Gather each line in the entries that includes the string "ofNat".

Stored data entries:
= Beginning of Section =

-- pv_equiv track=rewrite | github.com/StephenAlanBuckley/Genetics | genetics_class.py | create_base_pool
-- ===== SOURCE A (Python) =====
-- def create_base_pool(base):
-- 	base_pool = ['0', '1']
-- 	if base > 36:
-- 		base = 36
--
-- 	for x in range(2,base):
-- 		if x < 10:
-- 			base_pool.append(str(x))
-- 		else:
-- 			base_pool.append(chr(55+x))
-- 	return base_pool
-- ===== SOURCE B (Python) =====
-- DIGITS = '0123456789ABCDEFGHIJKLMNOPQRSTUVWXYZ'
--
-- def create_base_pool(base):
--     n = max(2, min(base, 36))
--     return list(DIGITS[:n])
-- ===== Notes on version B (the rewrite author's own statement) =====
-- stated objective: simpler
-- what changed: B replaces the loop that synthesizes digit characters one by one (str(x) / chr(55+x)) with a slice of a precomputed digit table of length max(2, min(base, 36)).
import Mathlib
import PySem

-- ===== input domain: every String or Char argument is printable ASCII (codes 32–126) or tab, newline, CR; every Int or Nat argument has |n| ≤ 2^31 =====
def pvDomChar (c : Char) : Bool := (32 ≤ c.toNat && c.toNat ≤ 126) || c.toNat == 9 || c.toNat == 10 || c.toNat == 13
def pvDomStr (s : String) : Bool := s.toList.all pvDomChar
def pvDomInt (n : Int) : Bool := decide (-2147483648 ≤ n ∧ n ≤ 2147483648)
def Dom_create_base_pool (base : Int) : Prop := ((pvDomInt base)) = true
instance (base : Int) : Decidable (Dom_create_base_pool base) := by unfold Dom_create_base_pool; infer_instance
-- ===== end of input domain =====

-- B replaces A's per-character synthesis loop with a slice of a precomputed digit table (simpler).

-- ===== PORT A =====
-- chr(55+x) is ported as Char.ofNat (55+x).toNat; exact here since the loop only reaches it for 10 ≤ x.
def create_base_pool (base : Int) : List String :=
  (PySem.List.pyRange 2 (if base > 36 then 36 else base) 1).foldl
    (fun acc x =>
      if x < 10 then acc ++ [PySem.Int.toStr x]
      else acc ++ [String.ofList [Char.ofNat (55 + x).toNat]])
    ["0", "1"]

-- ===== PORT B =====
def pvDIGITS : List String :=
  ["0","1","2","3","4","5","6","7","8","9","A","B","C","D","E","F","G","H","I",
   "J","K","L","M","N","O","P","Q","R","S","T","U","V","W","X","Y","Z"]

def create_base_pool_alt (base : Int) : List String :=
  pvDIGITS.take (max 2 (min base 36)).toNat

-- ===== PRECONDITION & SPEC =====
def Spec_create_base_pool (base : Int) (out : List String) : Prop := out = create_base_pool_alt base
instance (base : Int) (out : List String) : Decidable (Spec_create_base_pool base out) := by unfold Spec_create_base_pool; infer_instance

-- ===== CLAIM (what is proved, stated in full; the proofs are below) =====
def Claim_equal_create_base_pool : Prop := ∀ (base : Int), Dom_create_base_pool base → Spec_create_base_pool base (create_base_pool base)

-- ===== LEMMAS AND PROOFS =====

-- ===== VERDICT (by name: the statement is the Claim_ definition above) =====
theorem create_base_pool_spec : Claim_equal_create_base_pool := by
  intro base _
  unfold Spec_create_base_pool create_base_pool create_base_pool_alt
  by_cases h : base > 36
  · rw [if_pos h, min_eq_right (le_of_lt h), max_eq_right (by norm_num : (2:Int) ≤ 36)]
    decide
  · push Not at h
    rw [if_neg (not_lt.mpr h), min_eq_left h]
    by_cases h2 : base ≤ 2
    · rw [PySem.List.pyRange_one_eq_nil h2, max_eq_left h2]
      decide
    · push Not at h2
      rw [max_eq_right (le_of_lt h2)]
      interval_cases base <;> decide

= End of Section =

**OUTPUT FOR THIS EXERCISE**
-- chr(55+x) is ported as Char.ofNat (55+x).toNat; exact here since the loop only reaches it for 10 ≤ x.
      else acc ++ [String.ofList [Char.ofNat (55 + x).toNat]])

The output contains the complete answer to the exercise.